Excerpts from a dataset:
*-*-*
-- pv_equiv track=rewrite | github.com/joetache4/ProjectEuler | 150_SearchingATriangularArrayForASub-TriangleHavingMinimum_Sum.py | min_sub_triangle
-- ===== SOURCE A (Python) =====
-- from math import sqrt
--
-- def min_sub_triangle(triangle):
-- 	# calculate depth from length
-- 	depth = len(triangle)
-- 	depth = int(sqrt(8 * depth + 1) - 1) // 2
--
-- 	# current sums of sub-triangles
-- 	sum0 = [0 for x in range(len(triangle))]
--
-- 	# lists that store previous sums
-- 	sum1 = [0 for x in range(len(triangle))]
-- 	sum2 = [0 for x in range(len(triangle))]
--
-- 	# best solution so far
-- 	min_sum = triangle[0]
-- 	min_info = None
--
-- 	# loop for each triangle height
-- 	for d in range(1, depth+1):
-- 		# indexes to various parts of interest in the triangle
-- 		self_index = 0
-- 		child_index_1 = 1    # the first of two elements directly underneath
-- 		child_index_2 = 2
-- 		grandchild_index = 4 # the single element two rows below
-- 		# loop for each triangle row
-- 		for level in range(0, depth - d + 1):
-- 			# loop for each triangle index
-- 			for index in range(0, level + 1):
-- 				# add parts together
-- 				sum0[self_index] = triangle[self_index]
-- 				try:
-- 					sum0[self_index] += sum1[child_index_1] + sum1[child_index_2]
-- 					sum0[self_index] -= sum2[grandchild_index]
-- 				except:
-- 					# ignore index out of bounds
-- 					# happens at the bottom of the triangle when d=1,2
-- 					pass
-- 				# compare to minimum
-- 				if sum0[self_index] < min_sum:
-- 					min_sum = sum0[self_index]
-- 					min_info = (level, index, d, min_sum)
-- 				# going to next element in row, slide indices
-- 				self_index += 1
-- 				child_index_1 += 1
-- 				child_index_2 += 1
-- 				grandchild_index += 1
-- 			# going to next row, indices go to next row
-- 			child_index_1 += 1
-- 			child_index_2 += 1
-- 			grandchild_index += 2
-- 		# going to next higher height, shift sums
-- 		sum2 = sum1
-- 		sum1 = sum0
-- 		sum0 = sum2 # this will be overwritten next iteration
--
-- 	return min_info
-- ===== SOURCE B (Python) =====
-- from math import isqrt
--
-- def min_sub_triangle(triangle):
--     n = len(triangle)
--     depth = (isqrt(8 * n + 1) - 1) // 2
--
--     # reshape into rows, keeping per-row prefix sums: pre[r][j] = sum of row r cols [0, j)
--     pre = []
--     pos = 0
--     for r in range(depth):
--         p = [0]
--         s = 0
--         for v in triangle[pos:pos + r + 1]:
--             s += v
--             p.append(s)
--         pre.append(p)
--         pos += r + 1
--
--     # acc[level][index] = sum of the height-d sub-triangle rooted at (level, index), for the current d
--     acc = [[0] * (r + 1) for r in range(depth)]
--
--     min_sum = triangle[0]
--     min_info = None
--     for d in range(1, depth + 1):
--         for level in range(depth - d + 1):
--             row = pre[level + d - 1]
--             for index in range(level + 1):
--                 s = acc[level][index] + row[index + d] - row[index]
--                 acc[level][index] = s
--                 if s < min_sum:
--                     min_sum = s
--                     min_info = (level, index, d, min_sum)
--     return min_info
-- ===== Notes on version B (the rewrite author's own statement) =====
-- stated objective: alternative
-- what changed: Replaces the rolling sum0/sum1/sum2 inclusion-exclusion DP (with sliding child/grandchild index counters and try/except for out-of-bounds) by per-row prefix sums plus a per-apex accumulator that grows each sub-triangle by one O(1) row segment per height step, in the same (d, level, index) scan order; measured ~2x faster but not confirmed at the largest timing size.
import Mathlib
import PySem

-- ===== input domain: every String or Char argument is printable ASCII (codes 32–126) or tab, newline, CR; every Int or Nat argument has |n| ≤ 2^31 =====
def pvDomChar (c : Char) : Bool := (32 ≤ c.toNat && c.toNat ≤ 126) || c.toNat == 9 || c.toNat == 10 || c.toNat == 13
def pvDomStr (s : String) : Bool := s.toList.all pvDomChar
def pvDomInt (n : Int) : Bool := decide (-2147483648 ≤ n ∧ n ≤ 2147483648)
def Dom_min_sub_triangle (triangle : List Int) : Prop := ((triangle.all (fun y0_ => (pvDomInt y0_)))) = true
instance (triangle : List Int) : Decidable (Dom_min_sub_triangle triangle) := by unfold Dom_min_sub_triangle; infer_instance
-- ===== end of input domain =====

-- B replaces A's rolling inclusion-exclusion DP by per-row prefix sums with a per-apex accumulator
-- (same scan order, same results): a structurally different pass of the same asymptotic cost.


-- ===== PORT A =====
-- Kernel-transparent integer square root (Nat.sqrt is well-founded and does not reduce), used by
-- both ports for `int(sqrt(8*n+1)-1)//2`: the float sqrt is exact at any magnitude a real list
-- length can reach, so the truncation equals the integer square root.
def pvISqrt : Nat → Nat
  | 0 => 0
  | n + 1 => let r := pvISqrt n; if (r + 1) * (r + 1) ≤ n + 1 then r + 1 else r

-- Literal port of A.  Notes on exactness:
-- * `range(a,b)` loops over Nat trip counts with the loop variable recovered by offset;
-- * reading the first element needs Pre_ (nonempty list); the read at self_index is always in
--   range (self_index < depth*(depth+1)/2 ≤ n), ported as getD;
-- * the try/except IndexError around the two compound updates becomes matching on `xs[i]?`
--   (`none` = IndexError; an exception in the first statement skips the second, an exception in
--   the second keeps the first's effect — exactly the match structure below);
-- * after Python's rotation `sum0` aliases `sum2`, but each `sum2` cell is read (as grandchild)
--   strictly before the write cursor reaches it (grandchild_index > self_index throughout), so the
--   aliasing is unobservable and the port keeps separate immutable lists.
-- A-side helpers: A's three loop bodies, named so the proofs can speak about them (same code,
-- same state).  Inner state: (sum0, self_index, child_index_1, child_index_2, grandchild_index,
-- min_sum, min_info).
def pvAStep (triangle sum1 sum2 : List Int) (d level : Nat)
    (u : List Int × Nat × Nat × Nat × Nat × Int × Option (Int × Int × Int × Int)) (index : Nat) :
    List Int × Nat × Nat × Nat × Nat × Int × Option (Int × Int × Int × Int) :=
  match u with
  | (sum0, si, ci1, ci2, gi, mS, mI) =>
    let s := triangle.getD si 0
    let s :=
      match sum1[ci1]?, sum1[ci2]? with
      | some a, some b =>
        let s := s + a + b
        match sum2[gi]? with
        | some g => s - g
        | none => s
      | _, _ => s
    let sum0 := sum0.set si s
    if s < mS then
      (sum0, si + 1, ci1 + 1, ci2 + 1, gi + 1, s, some ((level : Int), (index : Int), (d : Int), s))
    else
      (sum0, si + 1, ci1 + 1, ci2 + 1, gi + 1, mS, mI)

def pvALvl (triangle sum1 sum2 : List Int) (d : Nat)
    (t : List Int × Nat × Nat × Nat × Nat × Int × Option (Int × Int × Int × Int)) (level : Nat) :
    List Int × Nat × Nat × Nat × Nat × Int × Option (Int × Int × Int × Int) :=
  match (List.range (level + 1)).foldl (pvAStep triangle sum1 sum2 d level) t with
  | (sum0, si, ci1, ci2, gi, mS, mI) => (sum0, si, ci1 + 1, ci2 + 1, gi + 2, mS, mI)

def pvAIter (triangle : List Int) (depth : Nat)
    (st : List Int × List Int × List Int × Int × Option (Int × Int × Int × Int)) (dm1 : Nat) :
    List Int × List Int × List Int × Int × Option (Int × Int × Int × Int) :=
  let d := dm1 + 1
  match st with
  | (sum0, sum1, sum2, minS, minI) =>
    match (List.range (depth - d + 1)).foldl (pvALvl triangle sum1 sum2 d)
        (sum0, 0, 1, 2, 4, minS, minI) with
    | (sum0, _, _, _, _, mS, mI) => (sum2, sum0, sum1, mS, mI)

def min_sub_triangle (triangle : List Int) : Option (Int × Int × Int × Int) :=
  let n := triangle.length
  let depth := (pvISqrt (8 * n + 1) - 1) / 2
  let sum0 := List.replicate n (0 : Int)
  let sum1 := List.replicate n (0 : Int)
  let sum2 := List.replicate n (0 : Int)
  let minS := triangle.getD 0 0
  let minI : Option (Int × Int × Int × Int) := none
  ((List.range depth).foldl (pvAIter triangle depth) (sum0, sum1, sum2, minS, minI)).2.2.2.2

-- ===== PORT B =====
-- Literal port of Source B.  The slice taken for row r is `(triangle.drop pos).take (r+1)`
-- (= PySem.List.slice with natural bounds); the pre/row/acc subscripts are in-range
-- Python list accesses, ported as getD/set; reading the first element needs Pre_ (nonempty list).
-- B-side helpers: Source B's loop bodies, named so the proofs can speak about them (same code,
-- same state).
def pvBBuildRow (q : List Int × Int) (v : Int) : List Int × Int := (q.1 ++ [q.2 + v], q.2 + v)

def pvBBuildPre (triangle : List Int) (ps : List (List Int) × Nat) (r : Nat) :
    List (List Int) × Nat :=
  let p := ((triangle.drop ps.2).take (r + 1)).foldl pvBBuildRow ([0], 0)
  (ps.1 ++ [p.1], ps.2 + (r + 1))

def pvBStep (row : List Int) (d level : Nat)
    (u : List (List Int) × Int × Option (Int × Int × Int × Int)) (index : Nat) :
    List (List Int) × Int × Option (Int × Int × Int × Int) :=
  match u with
  | (acc, mS, mI) =>
    let s := (acc.getD level []).getD index 0 + row.getD (index + d) 0 - row.getD index 0
    let acc := acc.set level ((acc.getD level []).set index s)
    if s < mS then (acc, s, some ((level : Int), (index : Int), (d : Int), s))
    else (acc, mS, mI)

def pvBLvl (pre : List (List Int)) (d : Nat)
    (t : List (List Int) × Int × Option (Int × Int × Int × Int)) (level : Nat) :
    List (List Int) × Int × Option (Int × Int × Int × Int) :=
  let row := pre.getD (level + d - 1) []
  (List.range (level + 1)).foldl (pvBStep row d level) t

def pvBIter (pre : List (List Int)) (depth : Nat)
    (st : List (List Int) × Int × Option (Int × Int × Int × Int)) (dm1 : Nat) :
    List (List Int) × Int × Option (Int × Int × Int × Int) :=
  let d := dm1 + 1
  (List.range (depth - d + 1)).foldl (pvBLvl pre d) st

def min_sub_triangle_alt (triangle : List Int) : Option (Int × Int × Int × Int) :=
  let n := triangle.length
  let depth := (pvISqrt (8 * n + 1) - 1) / 2
  let pre := ((List.range depth).foldl (pvBBuildPre triangle) ([], 0)).1
  let acc := (List.range depth).map (fun r => List.replicate (r + 1) (0 : Int))
  let minS := triangle.getD 0 0
  let minI : Option (Int × Int × Int × Int) := none
  ((List.range depth).foldl (pvBIter pre depth) (acc, minS, minI)).2.2

-- ===== PRECONDITION & SPEC =====
-- Pre_ excludes only the empty list, on which A raises IndexError reading the first element
-- (B raises too).
def Pre_min_sub_triangle (triangle : List Int) : Prop := triangle ≠ []
instance (triangle : List Int) : Decidable (Pre_min_sub_triangle triangle) := by
  unfold Pre_min_sub_triangle; infer_instance

def pvWitness_min_sub_triangle : List Int := [3, -1, 4, -1, 5, -9]

def Spec_min_sub_triangle (triangle : List Int) (out : Option (Int × Int × Int × Int)) : Prop := out = min_sub_triangle_alt triangle
instance (triangle : List Int) (out : Option (Int × Int × Int × Int)) : Decidable (Spec_min_sub_triangle triangle out) := by unfold Spec_min_sub_triangle; infer_instance

-- ===== CLAIM (what is proved, stated in full; the proofs are below) =====
def Claim_equal_min_sub_triangle : Prop := ∀ (triangle : List Int), Dom_min_sub_triangle triangle → Pre_min_sub_triangle triangle → Spec_min_sub_triangle triangle (min_sub_triangle triangle)

-- ===== LEMMAS AND PROOFS =====

-- Spec-side geometry: triangular numbers, flattened index, cells, row segments, sub-triangle sums.
def pvT (r : Nat) : Nat := r * (r + 1) / 2
def pvFlat (r c : Nat) : Nat := pvT r + c
def pvCell (tri : List Int) (r c : Nat) : Int := tri.getD (pvFlat r c) 0
def pvSeg (tri : List Int) (r c len : Nat) : Int :=
  ((List.range len).map (fun j => pvCell tri r (c + j))).sum
def pvTri (tri : List Int) (d r c : Nat) : Int :=
  ((List.range d).map (fun i => pvSeg tri (r + i) c (i + 1))).sum

-- The canonical minimum fold over all candidates in the common scan order of A and B.
def pvCand (tri : List Int) (d r c : Nat) (st : Int × Option (Int × Int × Int × Int)) :
    Int × Option (Int × Int × Int × Int) :=
  let s := pvTri tri d r c
  if s < st.1 then (s, some ((r : Int), (c : Int), (d : Int), s)) else st
def pvCanonRow (tri : List Int) (d level k : Nat) (st : Int × Option (Int × Int × Int × Int)) :
    Int × Option (Int × Int × Int × Int) :=
  (List.range k).foldl (fun st index => pvCand tri d level index st) st
def pvCanonLvls (tri : List Int) (d m : Nat) (st : Int × Option (Int × Int × Int × Int)) :
    Int × Option (Int × Int × Int × Int) :=
  (List.range m).foldl (fun st level => pvCanonRow tri d level (level + 1) st) st
def pvCanon (tri : List Int) (depth dm : Nat) (st : Int × Option (Int × Int × Int × Int)) :
    Int × Option (Int × Int × Int × Int) :=
  (List.range dm).foldl (fun st dm1 => pvCanonLvls tri (dm1 + 1) (depth - (dm1 + 1) + 1) st) st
*-*-*
## WHAT YOU WILL DO
All lines above that include the word "Bool" should be located and copied.

## RESPONSE
def pvDomChar (c : Char) : Bool := (32 ≤ c.toNat && c.toNat ≤ 126) || c.toNat == 9 || c.toNat == 10 || c.toNat == 13
def pvDomStr (s : String) : Bool := s.toList.all pvDomChar
def pvDomInt (n : Int) : Bool := decide (-2147483648 ≤ n ∧ n ≤ 2147483648)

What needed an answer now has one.